---
title: "Using a custom statistic with its error bar within ``superb``"
bibliography: "../inst/REFERENCES.bib"
csl: "../inst/apa-6th.csl"
output: 
  rmarkdown::html_vignette
description: >
  In superb, it is possible to summarize your data set with any descriptive statistics.
  The most common descriptive statistics are built-in superbPlot, but if you wish to 
  use a different descriptive statistics, it can easily be added to superbPlot. This
  vignette explains how to add a custom descriptive statistic and how to add its 
  precision interval to superbPlot.
vignette: >
  %\VignetteIndexEntry{Using a custom statistic with its error bar within ``superb``}
  %\VignetteEngine{knitr::rmarkdown}
  \usepackage[utf8]{inputenc}
---


```{r, echo = FALSE, warning=FALSE, message = FALSE, results = 'hide'}
cat("this will be hidden; use for general initializations.")
library(superb)
library(ggplot2)
```

By default, ``superbPlot`` generates mean plots along with 95% confidence intervals of 
the mean. However, these choices can be changed.

* To change the summary statistics, use the argument ``statistic =``;

* To change the interval function, use the argument ``errorbar = ``. The abbreviation
``CI`` stands for confidence interval; ``SE`` stands for standard error.

* With ``CI``, to change the confidence level, use the argument ``gamma = ``;

The defaults are ``statistic = "mean", errorbar = "CI", gamma = 0.95``. For error bar
functions that accept a gamma parameter (e.g., ``CI``, the gamma parameter is automatically 
transfered to the function). For other functions that do not accept a gamma parameter 
(e.g., ``SE``), the gamma parameter is unused.

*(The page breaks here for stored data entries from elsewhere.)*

-- pv_equiv track=rewrite | github.com/mendersoftware/mantra | scripts/add-nightly-pipelines.py | remove_entries_from_nightlies_js
-- ===== SOURCE A (Python) =====
-- def remove_entries_from_nightlies_js(content, version):
--     """Strip out all nightlies.js entries for a retired release branch
--
--     Matches on the ':{version}' pattern in the name field and removes the
--     whole object block so the UI stops showing pipelines we no longer run
--     """
--     lines = content.split("\n")
--     result_lines = []
--     skip_until_close = False
--     i = 0
--
--     while i < len(lines):
--         line = lines[i]
--
--         if not skip_until_close and f":{version}'" in line and "name:" in line:
--             while result_lines and result_lines[-1].strip() in ("{", ""):
--                 result_lines.pop()
--             skip_until_close = True
--             i += 1
--             continue
--
--         if skip_until_close:
--             if line.strip() in ("},", "}"):
--                 skip_until_close = False
--             i += 1
--             continue
--
--         result_lines.append(line)
--         i += 1
--
--     return "\n".join(result_lines)
-- ===== SOURCE B (Python) =====
-- def remove_entries_from_nightlies_js(content, version):
--     """Strip out all nightlies.js entries for a retired release branch.
--
--     One forward pass with a deferred-commit buffer: lines whose strip() is
--     '{' or '' are buffered instead of emitted, so a matching name line simply
--     drops the buffer (no popping from the output).  The output list is
--     append-only.
--     """
--     pattern = f":{version}'"
--     out = []       # committed lines, never removed again
--     pending = []   # trailing run of lines whose strip() is '{' or ''
--     skipping = False
--     for line in content.split("\n"):
--         if skipping:
--             if line.strip() in ("},", "}"):
--                 skipping = False
--         elif pattern in line and "name:" in line:
--             pending = []
--             skipping = True
--         elif line.strip() in ("{", ""):
--             pending.append(line)
--         else:
--             out.extend(pending)
--             pending = []
--             out.append(line)
--     out.extend(pending)
--     return "\n".join(out)
-- ===== Notes on version B (the rewrite author's own statement) =====
-- stated objective: simpler
-- what changed: Replaces A's backtracking (popping '{'/blank lines back off the growing result list at each match) by an append-only pass that buffers trailing '{'/blank lines in a pending list and either commits or discards the buffer, so the output is never mutated after being emitted.
import Mathlib
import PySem

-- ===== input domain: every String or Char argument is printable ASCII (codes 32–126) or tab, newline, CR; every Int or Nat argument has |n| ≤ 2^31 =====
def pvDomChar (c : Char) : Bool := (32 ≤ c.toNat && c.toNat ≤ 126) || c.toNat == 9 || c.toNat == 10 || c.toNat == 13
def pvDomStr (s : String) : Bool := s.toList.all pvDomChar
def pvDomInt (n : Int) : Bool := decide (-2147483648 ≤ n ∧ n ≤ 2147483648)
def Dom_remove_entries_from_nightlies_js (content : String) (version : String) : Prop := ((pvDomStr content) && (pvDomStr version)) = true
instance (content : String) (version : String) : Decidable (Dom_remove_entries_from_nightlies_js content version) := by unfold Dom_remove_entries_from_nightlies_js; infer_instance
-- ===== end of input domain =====

-- B replaces A's pop-from-the-result backtracking by an append-only output with a
-- deferred-commit buffer (objective: simpler one-directional pass; same cost).

-- ===== PORT A =====

-- `line.strip() in ("{", "")`
def pvPoppable (l : String) : Bool := PySem.Str.strip l == "{" || PySem.Str.strip l == ""

-- `while result_lines and result_lines[-1].strip() in ("{", ""): result_lines.pop()`
-- (popping from the end = dropping from the head of the reversed list, step for step)
def pvPopRev : List String → List String
  | [] => []
  | l :: ls => if pvPoppable l then pvPopRev ls else l :: ls

def pvPop (res : List String) : List String := (pvPopRev res.reverse).reverse

-- the `while i < len(lines)` loop of A over the remaining lines, state = (result_lines, skip_until_close)
def pvALoop (pat : String) : List String → List String → Bool → List String
  | [], res, _ => res
  | l :: ls, res, skip =>
    if !skip && PySem.Str.isIn pat l && PySem.Str.isIn "name:" l then
      pvALoop pat ls (pvPop res) true
    else if skip then
      if PySem.Str.strip l == "}," || PySem.Str.strip l == "}" then pvALoop pat ls res false
      else pvALoop pat ls res true
    else
      pvALoop pat ls (res ++ [l]) skip

def remove_entries_from_nightlies_js (content : String) (version : String) : String :=
  PySem.Str.join "\n" (pvALoop (":" ++ version ++ "'") ((PySem.Str.split? content "\n").getD []) [] false)

-- ===== PORT B =====

-- B's single forward pass, state = (out committed lines, pending buffer, skipping flag)
def pvBLoop (pat : String) : List String → List String → List String → Bool → List String
  | [], out, pending, _ => out ++ pending
  | l :: ls, out, pending, skipping =>
    if skipping then
      if PySem.Str.strip l == "}," || PySem.Str.strip l == "}" then pvBLoop pat ls out pending false
      else pvBLoop pat ls out pending true
    else if PySem.Str.isIn pat l && PySem.Str.isIn "name:" l then
      pvBLoop pat ls out [] true
    else if PySem.Str.strip l == "{" || PySem.Str.strip l == "" then
      pvBLoop pat ls out (pending ++ [l]) false
    else
      pvBLoop pat ls (out ++ pending ++ [l]) [] false

def remove_entries_from_nightlies_js_alt (content : String) (version : String) : String :=
  PySem.Str.join "\n" (pvBLoop (":" ++ version ++ "'") ((PySem.Str.split? content "\n").getD []) [] [] false)

-- ===== PRECONDITION & SPEC =====
def Spec_remove_entries_from_nightlies_js (content : String) (version : String) (out : String) : Prop := out = remove_entries_from_nightlies_js_alt content version
instance (content : String) (version : String) (out : String) : Decidable (Spec_remove_entries_from_nightlies_js content version out) := by unfold Spec_remove_entries_from_nightlies_js; infer_instance

-- ===== CLAIM (what is proved, stated in full; the proofs are below) =====
def Claim_equal_remove_entries_from_nightlies_js : Prop := ∀ (content : String) (version : String), Dom_remove_entries_from_nightlies_js content version → Spec_remove_entries_from_nightlies_js content version (remove_entries_from_nightlies_js content version)

-- ===== LEMMAS AND PROOFS =====

-- "the committed output never ends in a poppable line"
def pvOk (out : List String) : Prop := ∀ l, out.getLast? = some l → pvPoppable l = false

theorem pvOk_nil : pvOk [] := by intro l h; simp at h

theorem pvOk_concat (out : List String) (l : String) (h : pvPoppable l = false) :
    pvOk (out ++ [l]) := by
  intro m hm
  simp [List.getLast?_append] at hm
  rwa [hm] at h

theorem pvPopRev_append (rp ro : List String) (h : ∀ l ∈ rp, pvPoppable l = true) :
    pvPopRev (rp ++ ro) = pvPopRev ro := by
  induction rp with
  | nil => rfl
  | cons a t ih =>
    simp only [List.cons_append, pvPopRev, h a (by simp)]
    exact ih (fun l hl => h l (by simp [hl]))

theorem pvPop_eq (out pending : List String)
    (hp : ∀ l ∈ pending, pvPoppable l = true) (ho : pvOk out) :
    pvPop (out ++ pending) = out := by
  unfold pvPop
  rw [List.reverse_append, pvPopRev_append _ _ (fun l hl => hp l (by simpa using hl))]
  cases h : out.reverse with
  | nil =>
    have : out = [] := by simpa using congrArg List.reverse h
    subst this; rfl
  | cons a t =>
    have ha : out.getLast? = some a := by
      rw [List.getLast?_eq_head?_reverse, h]; rfl
    simp [pvPopRev, ho a ha, ← h]

theorem pvLoop_eq (pat : String) (ls : List String) :
    ∀ out pending skip,
      (∀ l ∈ pending, pvPoppable l = true) → pvOk out →
      pvALoop pat ls (out ++ pending) skip = pvBLoop pat ls out pending skip := by
  induction ls with
  | nil => intro out pending skip _ _; rfl
  | cons l ls ih =>
    intro out pending skip hp ho
    by_cases hs : skip = true
    · subst hs
      simp only [pvALoop, pvBLoop, Bool.not_true, Bool.false_and, Bool.false_eq_true,
        reduceIte]
      split
      · exact ih out pending false hp ho
      · exact ih out pending true hp ho
    · have hs' : skip = false := by simpa using hs
      subst hs'
      by_cases hm : (PySem.Str.isIn pat l && PySem.Str.isIn "name:" l) = true
      · simp only [pvALoop, pvBLoop, Bool.not_false, Bool.true_and, hm,
          Bool.false_eq_true, reduceIte]
        rw [pvPop_eq out pending hp ho]
        simpa using ih out [] true (by simp) ho
      · have hm' : (PySem.Str.isIn pat l && PySem.Str.isIn "name:" l) = false := by
          simpa using hm
        simp only [pvALoop, pvBLoop, Bool.not_false, Bool.true_and, hm',
          Bool.false_eq_true, reduceIte]
        by_cases hpop : pvPoppable l = true
        · have hc : (PySem.Str.strip l == "{" || PySem.Str.strip l == "") = true := hpop
          rw [if_pos hc, List.append_assoc]
          exact ih out (pending ++ [l]) false
            (by intro m hmm; rcases List.mem_append.1 hmm with h | h
                · exact hp m h
                · simp at h; subst h; exact hpop) ho
        · have hpop' : pvPoppable l = false := by simpa using hpop
          have hc : (PySem.Str.strip l == "{" || PySem.Str.strip l == "") = false := hpop'
          rw [if_neg (by simp [hc])]
          have := ih (out ++ pending ++ [l]) [] false (by simp)
            (pvOk_concat (out ++ pending) l hpop')
          simpa [List.append_assoc] using this

-- ===== VERDICT (by name: the statement is the Claim_ definition above) =====
theorem remove_entries_from_nightlies_js_spec : Claim_equal_remove_entries_from_nightlies_js := by
  intro content version _
  show _ = _
  unfold remove_entries_from_nightlies_js remove_entries_from_nightlies_js_alt
  exact congrArg (PySem.Str.join "\n") (pvLoop_eq _ _ [] [] false (by simp) pvOk_nil)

## Changing the summary function to be plotted

In what follow, we use ``GRD()`` to generate a random dataset with an interaction
(see [Vignette 6](https://dcousin3.github.io/superb/articles/Vignette6.html)) 
then make plots varying the statistics displayed.

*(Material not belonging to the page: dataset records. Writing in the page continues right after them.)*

-- pv_equiv track=rewrite | github.com/GuilongMa/python- | 二分查找/erfen_check.py | get_last_equal_value
-- ===== SOURCE A (Python) =====
-- def get_last_equal_value(L, n, value):
--     left = 0
--     right = n - 1
--     while left <= right:
--         mid = left + ((right - left) >> 1)
--         if value < L[mid]:
--             right = mid - 1
--         elif value > L[mid]:
--             left = mid + 1
--         else:
--             if mid == n - 1 or L[mid + 1] > value:
--                 return mid
--             left = mid + 1
--     return None
-- ===== SOURCE B (Python) =====
-- def get_last_equal_value(L, n, value):
--     # Backward linear scan over L[0:n]: the last occurrence of value is the
--     # first match seen from the right; since the prefix is sorted, as soon as
--     # an element drops below value no match can exist further left.
--     i = n - 1
--     while i >= 0:
--         x = L[i]
--         if x == value:
--             return i
--         if x < value:
--             return None
--         i -= 1
--     return None
-- ===== Notes on version B (the rewrite author's own statement) =====
-- stated objective: simpler
-- what changed: Replaces the three-way binary search with a plain backward linear scan of the sorted prefix that returns the first match seen from the right and stops early once elements drop below the target.
-- outside the precondition, e.g. on get_last_equal_value([1, 0, 1, 3, 2], 5, 2): A returns None, B returns 4; on get_last_equal_value([5], 2, 0): A returns None, B raises IndexError
import Mathlib
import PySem

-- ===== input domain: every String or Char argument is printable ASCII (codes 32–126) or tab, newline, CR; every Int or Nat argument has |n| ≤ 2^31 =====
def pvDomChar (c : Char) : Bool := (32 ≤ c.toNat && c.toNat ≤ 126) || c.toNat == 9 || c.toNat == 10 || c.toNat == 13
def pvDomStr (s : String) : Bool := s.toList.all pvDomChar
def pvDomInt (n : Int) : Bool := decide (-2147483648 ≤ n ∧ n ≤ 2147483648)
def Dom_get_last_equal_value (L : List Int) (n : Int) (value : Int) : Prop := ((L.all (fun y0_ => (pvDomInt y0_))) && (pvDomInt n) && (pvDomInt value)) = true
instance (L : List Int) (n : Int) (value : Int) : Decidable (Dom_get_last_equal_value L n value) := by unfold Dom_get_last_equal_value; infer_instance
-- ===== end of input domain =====

-- B replaces A's three-way binary search by a backward linear scan of the sorted prefix
-- with an early cutoff (objective: simpler code, not faster).

-- ===== PORT A =====
-- while left <= right: three-way compare at mid, early return at the right boundary.
-- The Nat fuel only makes the while-loop total; it starts above the loop's measure
-- (right + 1 - left).toNat, so the 0-fuel branch is never reached from the entry point.
def pvLoopA (L : List Int) (n : Int) (value : Int) (fuel : Nat) (left right : Int) : Option Int :=
  match fuel with
  | 0 => none
  | fuel + 1 =>
    if left ≤ right then
      let mid := left + ((right - left) >>> (1 : Nat))
      let x := PySem.List.pyGetD L mid 0
      if value < x then pvLoopA L n value fuel left (mid - 1)
      else if value > x then pvLoopA L n value fuel (mid + 1) right
      else if mid = n - 1 ∨ value < PySem.List.pyGetD L (mid + 1) 0 then some mid
      else pvLoopA L n value fuel (mid + 1) right
    else none

def get_last_equal_value (L : List Int) (n : Int) (value : Int) : Option Int :=
  pvLoopA L n value (n.toNat + 1) 0 (n - 1)

-- ===== PORT B =====
-- while i >= 0: inspect L[i] from the right; return at the first match, stop early
-- when the element drops below value. Fuel starts above the measure (i + 1).toNat.
def pvScanB (L : List Int) (value : Int) (fuel : Nat) (i : Int) : Option Int :=
  match fuel with
  | 0 => none
  | fuel + 1 =>
    if 0 ≤ i then
      let x := PySem.List.pyGetD L i 0
      if x = value then some i
      else if x < value then none
      else pvScanB L value fuel (i - 1)
    else none

def get_last_equal_value_alt (L : List Int) (n : Int) (value : Int) : Option Int :=
  pvScanB L value (n.toNat + 1) (n - 1)

-- ===== PRECONDITION & SPEC =====
-- Pre_ excludes (a) n exceeding the list length, where Python's L[i] raises IndexError,
-- and (b) an unsorted first-n prefix, on which the value of any search is an artefact
-- of its probe order and neither A's nor B's answer is specified.
def Pre_get_last_equal_value (L : List Int) (n : Int) (value : Int) : Prop :=
  n ≤ (L.length : Int) ∧ List.Pairwise (· ≤ ·) (L.take n.toNat)
instance (L : List Int) (n : Int) (value : Int) : Decidable (Pre_get_last_equal_value L n value) := by unfold Pre_get_last_equal_value; infer_instance

def pvWitness_get_last_equal_value : List Int × Int × Int := ([1, 2, 2, 3], 4, 2)

def Spec_get_last_equal_value (L : List Int) (n : Int) (value : Int) (out : Option Int) : Prop := out = get_last_equal_value_alt L n value
instance (L : List Int) (n : Int) (value : Int) (out : Option Int) : Decidable (Spec_get_last_equal_value L n value out) := by unfold Spec_get_last_equal_value; infer_instance

-- ===== CLAIM (what is proved, stated in full; the proofs are below) =====
def Claim_equal_get_last_equal_value : Prop := ∀ (L : List Int) (n : Int) (value : Int), Dom_get_last_equal_value L n value → Pre_get_last_equal_value L n value → Spec_get_last_equal_value L n value (get_last_equal_value L n value)

-- ===== LEMMAS AND PROOFS =====

-- the correct answer: either no index of [0,n) holds value, or j is the last one that does
def GoodOut (L : List Int) (n : Int) (value : Int) (o : Option Int) : Prop :=
  match o with
  | none => ∀ i : Int, 0 ≤ i → i < n → PySem.List.pyGetD L i 0 ≠ value
  | some j => 0 ≤ j ∧ j < n ∧ PySem.List.pyGetD L j 0 = value ∧
      ∀ i : Int, j < i → i < n → PySem.List.pyGetD L i 0 ≠ value

theorem goodOut_unique (L : List Int) (n value : Int) (o1 o2 : Option Int)
    (h1 : GoodOut L n value o1) (h2 : GoodOut L n value o2) : o1 = o2 := by
  match o1, o2 with
  | none, none => rfl
  | none, some j => exact absurd h2.2.2.1 (h1 j h2.1 h2.2.1)
  | some j, none => exact absurd h1.2.2.1 (h2 j h1.1 h1.2.1)
  | some j, some k =>
    obtain ⟨hj0, hjn, hjv, hjmax⟩ := h1
    obtain ⟨hk0, hkn, hkv, hkmax⟩ := h2
    rcases lt_trichotomy j k with h | h | h
    · exact absurd hkv (hjmax k h hkn)
    · exact congrArg some h
    · exact absurd hjv (hkmax j h hjn)

theorem mono_of_sorted (L : List Int) (n : Int)
    (hn : n ≤ (L.length : Int)) (hs : List.Pairwise (· ≤ ·) (L.take n.toNat))
    (i j : Int) (hi : 0 ≤ i) (hij : i ≤ j) (hj : j < n) :
    PySem.List.pyGetD L i 0 ≤ PySem.List.pyGetD L j 0 := by
  have hiL : i < (L.length : Int) := by omega
  have hjL : j < (L.length : Int) := by omega
  rw [PySem.List.pyGetD_eq_getElem L 0 hi hiL,
      PySem.List.pyGetD_eq_getElem L 0 (by omega) hjL]
  rcases eq_or_lt_of_le hij with h | h
  · simp [h]
  · have hgl := List.pairwise_iff_getElem.mp hs i.toNat j.toNat
      (by simp; omega) (by simp; omega) (by omega)
    simpa using hgl

theorem loopA_good (L : List Int) (n value : Int)
    (hn : n ≤ (L.length : Int)) (hs : List.Pairwise (· ≤ ·) (L.take n.toNat)) :
    ∀ (fuel : Nat) (left right : Int), (right + 1 - left).toNat < fuel → 0 ≤ left → right ≤ n - 1 →
    ((∃ j : Int, 0 ≤ j ∧ j < n ∧ PySem.List.pyGetD L j 0 = value) →
      ∃ j : Int, left ≤ j ∧ j ≤ right ∧ PySem.List.pyGetD L j 0 = value) →
    (∀ i : Int, right < i → i < n → value < PySem.List.pyGetD L i 0) →
    GoodOut L n value (pvLoopA L n value fuel left right) := by
  intro fuel
  induction fuel with
  | zero => intro left right hf; omega
  | succ f ih =>
    intro left right hf hl hr hex hhi
    rw [pvLoopA]
    by_cases hlr : left ≤ right
    · rw [if_pos hlr]
      show GoodOut L n value
        (if value < PySem.List.pyGetD L (left + ((right - left) >>> (1 : Nat))) 0 then _
         else _)
      have hmid : left + ((right - left) >>> (1 : Nat)) = left + (right - left) / 2 := by
        simp [Int.shiftRight_eq_div_pow]
      set mid := left + ((right - left) >>> (1 : Nat)) with hmds
      by_cases hc1 : value < PySem.List.pyGetD L mid 0
      · rw [if_pos hc1]
        refine ih left (mid - 1) (by omega) hl (by omega) ?_ ?_
        · intro hgl
          obtain ⟨j, hj1, hj2, hj3⟩ := hex hgl
          refine ⟨j, hj1, ?_, hj3⟩
          by_contra hc
          have := mono_of_sorted L n hn hs mid j (by omega) (by omega) (by omega)
          omega
        · intro i hmi hin
          have := mono_of_sorted L n hn hs mid i (by omega) (by omega) hin
          omega
      · rw [if_neg hc1]
        by_cases hc2 : value > PySem.List.pyGetD L mid 0
        · rw [if_pos hc2]
          refine ih (mid + 1) right (by omega) (by omega) hr ?_ hhi
          intro hgl
          obtain ⟨j, hj1, hj2, hj3⟩ := hex hgl
          refine ⟨j, ?_, hj2, hj3⟩
          by_contra hc
          have := mono_of_sorted L n hn hs j mid (by omega) (by omega) (by omega)
          omega
        · rw [if_neg hc2]
          by_cases hc3 : mid = n - 1 ∨ value < PySem.List.pyGetD L (mid + 1) 0
          · rw [if_pos hc3]
            refine ⟨by omega, by omega, by omega, ?_⟩
            intro i hmi hin
            rcases hc3 with hc | hc
            · omega
            · have := mono_of_sorted L n hn hs (mid + 1) i (by omega) (by omega) hin
              omega
          · rw [if_neg hc3]
            rw [not_or] at hc3
            obtain ⟨hne, hle1⟩ := hc3
            rw [Int.not_lt] at hle1
            have hg1 : PySem.List.pyGetD L (mid + 1) 0 = value := by
              have := mono_of_sorted L n hn hs mid (mid + 1) (by omega) (by omega) (by omega)
              omega
            have hmr1 : mid + 1 ≤ right := by
              by_contra hc
              have := hhi (mid + 1) (by omega) (by omega)
              omega
            exact ih (mid + 1) right (by omega) (by omega) hr
              (fun _ => ⟨mid + 1, by omega, hmr1, hg1⟩) hhi
    · rw [if_neg hlr]
      intro i hi0 hin hvi
      obtain ⟨j, hj1, hj2, _⟩ := hex ⟨i, hi0, hin, hvi⟩
      omega

theorem scanB_good (L : List Int) (n value : Int)
    (hn : n ≤ (L.length : Int)) (hs : List.Pairwise (· ≤ ·) (L.take n.toNat)) :
    ∀ (fuel : Nat) (i : Int), i < (fuel : Int) → i ≤ n - 1 →
    (∀ j : Int, i < j → j < n → value < PySem.List.pyGetD L j 0) →
    GoodOut L n value (pvScanB L value fuel i) := by
  intro fuel
  induction fuel with
  | zero =>
    intro i hf hin hinv
    intro k hk0 hkn hkv
    have := hinv k (by omega) hkn
    omega
  | succ f ih =>
    intro i hf hin hinv
    rw [pvScanB]
    by_cases hi0 : 0 ≤ i
    · rw [if_pos hi0]
      show GoodOut L n value
        (if PySem.List.pyGetD L i 0 = value then some i
         else if PySem.List.pyGetD L i 0 < value then none
         else pvScanB L value f (i - 1))
      by_cases hc1 : PySem.List.pyGetD L i 0 = value
      · rw [if_pos hc1]
        refine ⟨hi0, by omega, hc1, ?_⟩
        intro k hik hkn hkv
        have := hinv k hik hkn
        omega
      · rw [if_neg hc1]
        by_cases hc2 : PySem.List.pyGetD L i 0 < value
        · rw [if_pos hc2]
          intro k hk0 hkn hkv
          by_cases h : k ≤ i
          · have := mono_of_sorted L n hn hs k i hk0 h (by omega)
            omega
          · have := hinv k (by omega) hkn
            omega
        · rw [if_neg hc2]
          refine ih (i - 1) (by omega) (by omega) ?_
          intro j hij hjn
          rcases eq_or_lt_of_le (show i ≤ j by omega) with h | h
          · rw [← h]; omega
          · exact hinv j h hjn
    · rw [if_neg hi0]
      intro k hk0 hkn hkv
      have := hinv k (by omega) hkn
      omega

-- ===== VERDICT (by name: the statement is the Claim_ definition above) =====
theorem get_last_equal_value_spec : Claim_equal_get_last_equal_value := by
  intro L n value _hDom hPre
  obtain ⟨hn, hs⟩ := hPre
  unfold Spec_get_last_equal_value
  apply goodOut_unique L n value
  · unfold get_last_equal_value
    apply loopA_good L n value hn hs (n.toNat + 1) 0 (n - 1) (by omega) le_rfl le_rfl
    · intro ⟨j, h0, h1, h2⟩
      exact ⟨j, h0, by omega, h2⟩
    · intro i h1 h2
      omega
  · unfold get_last_equal_value_alt
    apply scanB_good L n value hn hs (n.toNat + 1) (n - 1) (by omega) le_rfl
    intro j h1 h2
    omega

```{r, message=FALSE, echo=TRUE, fig.height=4, fig.width=6, fig.cap="**Figure 1**. Various statistics and various measures of precisions"}
# shut down 'warnings', 'design' and 'summary' messages
options(superb.feedback = 'none') 

# Generate a random dataset from a (3 x 2) design, entirely within subject.
# The sample size is very small (n=5) and the correlation between scores is high (rho = .8)
dta <- GRD( 
    WSFactors  = "Moment(3): Dose(2)", 
    Effects    = list("Dose*Moment"=custom(0,0,0,1,1,3)), 
    SubjectsPerGroup = 50, 
    Population = list( mean=10, stddev = 5, rho = .80)
)

# a quick function to call superbPlot
makeplot <- function(statfct, errorbarfct, gam, rg, subttl) {
    superbPlot(dta, 
        WSFactors  = c("Moment(3)","Dose(2)"), 
        variables = c("DV.1.1","DV.2.1","DV.3.1","DV.1.2","DV.2.2","DV.3.2"), 
        statistic = statfct, 
        errorbar  = errorbarfct, 
        gamma     = gam, 
        plotStyle = "line",
        adjustments = list(purpose="difference", decorrelation="CM")
    ) + ylab(subttl) + coord_cartesian( ylim = rg )
} 

p1 <- makeplot("mean",      "CI", .95, c(6,14), "Mean +- 95% CI of the mean")
p2 <- makeplot("mean",      "SE", .00, c(6,14), "Mean +- SE of the mean")
p3 <- makeplot("median",    "CI", .95, c(6,14), "Median +- 95% CI of the median")
p4 <- makeplot("fisherskew","CI", .95, c(-2,+2), "Fisher skew +- 95% CI")

library(gridExtra)
p <- grid.arrange(p1,p2,p3,p4, ncol=2)
```


## Determining that a summary function is valid to use in superbPlot

Any summary function can be accepted by ``superbPlot``, as long as it is given
within double-quote. The built-in statistics functions such as ``mean`` and 
``median`` can be given. Actually, any descriptive statistics, not just central
tendency, can be provided. That includes ``IQR``, ``mad``, etc. To be valid,
the function must return a number when given a vector of numbers.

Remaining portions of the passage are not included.